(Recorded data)
-- pv_equiv track=rewrite | github.com/gyorilab/indra_gpt | indra_gpt/stmts_curation_stats.py | get_curation_tag
-- ===== SOURCE A (Python) =====
-- def get_curation_tag(curations_dict):
--         """Decide tag for a statement based on its curated evidence."""
--         if not curations_dict:
--             return "no_curation"
--         curations = list(curations_dict.values())
--         if any(c and c.get("tag") == "correct" for c in curations):
--             return "correct"
--         # Fall back to first available tag if no 'correct'
--         for curation in curations:
--             if curation and "tag" in curation:
--                 return curation["tag"]
--         return "unknown"
-- ===== SOURCE B (Python) =====
-- def get_curation_tag(curations_dict):
--     """Decide tag for a statement based on its curated evidence."""
--     if not curations_dict:
--         return "no_curation"
--     found_correct = False
--     first_tag = None
--     have_first = False
--     for curation in curations_dict.values():
--         if curation:
--             if "tag" in curation and not have_first:
--                 first_tag = curation["tag"]
--                 have_first = True
--             if curation.get("tag") == "correct":
--                 found_correct = True
--     if found_correct:
--         return "correct"
--     if have_first:
--         return first_tag
--     return "unknown"
-- ===== Notes on version B (the rewrite author's own statement) =====
-- stated objective: alternative
-- what changed: Replaces A's two passes (any() generator plus a second fall-back loop with early return) by a single loop over the values maintaining a found_correct flag and the first available tag.
import Mathlib
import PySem

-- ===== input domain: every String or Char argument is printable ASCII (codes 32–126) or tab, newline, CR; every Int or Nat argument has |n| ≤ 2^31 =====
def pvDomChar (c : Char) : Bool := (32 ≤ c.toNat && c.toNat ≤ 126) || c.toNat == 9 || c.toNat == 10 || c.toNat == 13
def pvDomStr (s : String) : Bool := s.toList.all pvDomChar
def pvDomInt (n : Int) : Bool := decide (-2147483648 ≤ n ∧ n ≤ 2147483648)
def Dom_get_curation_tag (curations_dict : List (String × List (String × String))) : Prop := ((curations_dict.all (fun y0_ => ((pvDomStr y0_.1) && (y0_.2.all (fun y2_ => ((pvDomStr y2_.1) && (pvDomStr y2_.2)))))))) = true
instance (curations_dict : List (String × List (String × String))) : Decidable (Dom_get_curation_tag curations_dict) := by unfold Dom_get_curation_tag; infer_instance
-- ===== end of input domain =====

-- B replaces A's two passes (any() plus a fall-back loop) by a single loop that tracks a
-- found_correct flag and the first available tag; alternative decomposition, same cost.


-- ===== PORT A =====
-- fall-back loop: first curation that is truthy and has a "tag" key, else "unknown"
def pvAFind : List (List (String × String)) → String
  | [] => "unknown"
  | c :: rest =>
    if !c.isEmpty && (PySem.Dict.contains ⟨c⟩ "tag") then (PySem.Dict.get? ⟨c⟩ "tag").getD ""
    else pvAFind rest

def get_curation_tag (curations_dict : List (String × List (String × String))) : String :=
  if curations_dict.isEmpty then "no_curation"
  else
    let curations := curations_dict.map Prod.snd
    if curations.any (fun c => !c.isEmpty && (PySem.Dict.get? ⟨c⟩ "tag" == some "correct")) then "correct"
    else pvAFind curations

-- ===== PORT B =====
-- single pass: state = (found_correct, first_tag as an Option encoding have_first/first_tag)
def pvBLoop : List (List (String × String)) → Bool → Option String → Bool × Option String
  | [], fc, ft => (fc, ft)
  | c :: rest, fc, ft =>
    if c.isEmpty then pvBLoop rest fc ft
    else
      let ft' := if ft.isNone && PySem.Dict.contains ⟨c⟩ "tag" then PySem.Dict.get? ⟨c⟩ "tag" else ft
      let fc' := fc || (PySem.Dict.get? ⟨c⟩ "tag" == some "correct")
      pvBLoop rest fc' ft'

def get_curation_tag_alt (curations_dict : List (String × List (String × String))) : String :=
  if curations_dict.isEmpty then "no_curation"
  else
    let s := pvBLoop (curations_dict.map Prod.snd) false none
    if s.1 then "correct"
    else match s.2 with
      | some t => t
      | none => "unknown"

-- ===== PRECONDITION & SPEC =====
def Spec_get_curation_tag (curations_dict : List (String × List (String × String))) (out : String) : Prop := out = get_curation_tag_alt curations_dict
instance (curations_dict : List (String × List (String × String))) (out : String) : Decidable (Spec_get_curation_tag curations_dict out) := by unfold Spec_get_curation_tag; infer_instance

-- ===== CLAIM (what is proved, stated in full; the proofs are below) =====
def Claim_equal_get_curation_tag : Prop := ∀ (curations_dict : List (String × List (String × String))), Dom_get_curation_tag curations_dict → Spec_get_curation_tag curations_dict (get_curation_tag curations_dict)

-- ===== LEMMAS AND PROOFS =====

-- membership of the "tag" key coincides with get? returning a value (dict values are Strings)
lemma pvContains_eq_isSome (c : List (String × String)) :
    (PySem.Dict.contains ⟨c⟩ "tag") = (PySem.Dict.get? (⟨c⟩ : PySem.Dict String String) "tag").isSome := by
  cases hg : PySem.Dict.get? (⟨c⟩ : PySem.Dict String String) "tag" with
  | none => simpa using (PySem.Dict.get?_eq_none_iff_contains (⟨c⟩ : PySem.Dict String String) "tag").mp hg
  | some t =>
    by_cases hk : PySem.Dict.contains (⟨c⟩ : PySem.Dict String String) "tag" = true
    · simp [hk]
    · rw [Bool.not_eq_true] at hk
      have := (PySem.Dict.get?_eq_none_iff_contains (⟨c⟩ : PySem.Dict String String) "tag").mpr hk
      rw [this] at hg; cases hg

-- first tag as an Option, for relating the two sides
def pvFirstTag? : List (List (String × String)) → Option String
  | [] => none
  | c :: rest =>
    if !c.isEmpty && (PySem.Dict.contains ⟨c⟩ "tag") then PySem.Dict.get? ⟨c⟩ "tag"
    else pvFirstTag? rest

lemma pvBLoop_spec (vs : List (List (String × String))) (fc : Bool) (ft : Option String) :
    pvBLoop vs fc ft =
      (fc || vs.any (fun c => !c.isEmpty && (PySem.Dict.get? ⟨c⟩ "tag" == some "correct")),
       if ft.isSome then ft else pvFirstTag? vs) := by
  induction vs generalizing fc ft with
  | nil => cases ft <;> simp [pvBLoop, pvFirstTag?]
  | cons c rest ih =>
    simp only [pvBLoop, pvFirstTag?, List.any_cons, pvContains_eq_isSome]
    generalize PySem.Dict.get? (⟨c⟩ : PySem.Dict String String) "tag" = g
    by_cases hc : c.isEmpty
    · rw [if_pos hc, ih]
      simp [hc]
    · rw [if_neg hc, ih]
      cases ft <;> cases g <;> simp [hc, Bool.or_assoc]

lemma pvAFind_eq (vs : List (List (String × String))) :
    pvAFind vs = match pvFirstTag? vs with | some t => t | none => "unknown" := by
  induction vs with
  | nil => simp [pvAFind, pvFirstTag?]
  | cons c rest ih =>
    simp only [pvAFind, pvFirstTag?, pvContains_eq_isSome]
    generalize PySem.Dict.get? (⟨c⟩ : PySem.Dict String String) "tag" = g
    cases g <;> by_cases hc : c.isEmpty <;> simp [hc, ih]

-- ===== VERDICT (by name: the statement is the Claim_ definition above) =====
theorem get_curation_tag_spec : Claim_equal_get_curation_tag := by
  intro d _
  unfold Spec_get_curation_tag get_curation_tag get_curation_tag_alt
  by_cases hd : d.isEmpty
  · simp [hd]
  · simp only [hd, Bool.false_eq_true, reduceIte, pvBLoop_spec, Bool.false_or,
      Option.isSome_none, pvAFind_eq]
-- pv_equiv track=rewrite | github.com/LuanaNitsche/ted-Inteligencia-artificial | Inteligencia Artificial/Etapa04v2.py | mapa_coracao
-- ===== SOURCE A (Python) =====
-- def mapa_coracao(n: int = 12) -> list[list[int]]:
--     """Cria um mapa de custos com miolo caro (3) e anel (2) ao redor — estilo “coração/losango”.
--
--     Resumo:
--         Inicia tudo com 1; aplica custo 3 em um losango central (raio Manhattan 2),
--         e custo 2 no anel com raio 3. Mantém (0,4) e (n-1,4) com custo 1 como exemplo
--         de início/fim baratos.
--
--     Args:
--         n (int, opcional): Tamanho do grid. Padrão: 12.
--
--     Returns:
--         list[list[int]]: Matriz (n, n) com 1/2/3 configurados.
--     """
--     m = [[1 for _ in range(n)] for _ in range(n)]
--     cx, cy = 4, 5
--     for y in range(n):
--         for x in range(n):
--             d = abs(x - cx) + abs(y - cy)
--             if d <= 2:
--                 m[y][x] = 3
--             elif d == 3:
--                 m[y][x] = 2
--     m[0][4]   = 1
--     m[n-1][4] = 1
--     return m
-- ===== SOURCE B (Python) =====
-- def mapa_coracao(n: int = 12) -> list[list[int]]:
--     m = [[1] * n for _ in range(n)]
--     for dy in range(-3, 4):
--         for dx in range(-3, 4):
--             y, x = 5 + dy, 4 + dx
--             if not (0 <= y < n and 0 <= x < n):
--                 continue
--             d = abs(dx) + abs(dy)
--             if d <= 2:
--                 m[y][x] = 3
--             elif d == 3:
--                 m[y][x] = 2
--     m[0][4] = 1
--     m[n - 1][4] = 1
--     return m
-- ===== Notes on version B (the rewrite author's own statement) =====
-- stated objective: faster
-- what changed: Instead of scanning every cell of the n-by-n grid and computing a Manhattan distance for each, B builds the rows by list-repeat and updates only the cells of the fixed 7x7 box around the diamond's center via offset loops with bounds checks, so the per-cell distance work no longer depends on n.
import Mathlib
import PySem

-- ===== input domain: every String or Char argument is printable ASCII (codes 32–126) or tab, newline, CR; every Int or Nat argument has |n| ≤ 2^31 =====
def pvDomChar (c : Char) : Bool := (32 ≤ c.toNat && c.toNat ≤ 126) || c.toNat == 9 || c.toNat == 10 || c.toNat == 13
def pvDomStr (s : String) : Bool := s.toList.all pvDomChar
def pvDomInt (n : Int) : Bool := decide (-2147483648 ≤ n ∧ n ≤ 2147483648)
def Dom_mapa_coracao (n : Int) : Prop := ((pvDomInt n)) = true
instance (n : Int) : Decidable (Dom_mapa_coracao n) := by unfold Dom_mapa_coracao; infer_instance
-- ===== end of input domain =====

-- B touches only the fixed 7×7 box around the diamond's center instead of scanning every cell; same n×n result.

-- ===== PORT A =====
-- m[y][x] = v, the Python item assignment both programs use; exact for in-range indices (guaranteed under Pre_)
def gridSet (m : List (List Int)) (y x v : Int) : List (List Int) :=
  PySem.List.pySetD m y (PySem.List.pySetD (PySem.List.pyGetD m y []) x v)

def mapa_coracao (n : Int) : List (List Int) :=
  let m0 := (PySem.List.pyRange 0 n 1).map (fun _ => (PySem.List.pyRange 0 n 1).map (fun _ => (1 : Int)))
  let m1 := (PySem.List.pyRange 0 n 1).foldl (fun m y =>
    (PySem.List.pyRange 0 n 1).foldl (fun m x =>
      if |x - 4| + |y - 5| ≤ 2 then gridSet m y x 3
      else if |x - 4| + |y - 5| = 3 then gridSet m y x 2
      else m) m) m0
  let m2 := gridSet m1 0 4 1
  gridSet m2 (n - 1) 4 1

→ Task to carry out: The line with "if |x - 4| + |y - 5| ≤" through the last line of the data: write these out exactly, and no others.

→ Answer to the exercise:
      if |x - 4| + |y - 5| ≤ 2 then gridSet m y x 3
      else if |x - 4| + |y - 5| = 3 then gridSet m y x 2
      else m) m) m0
  let m2 := gridSet m1 0 4 1
  gridSet m2 (n - 1) 4 1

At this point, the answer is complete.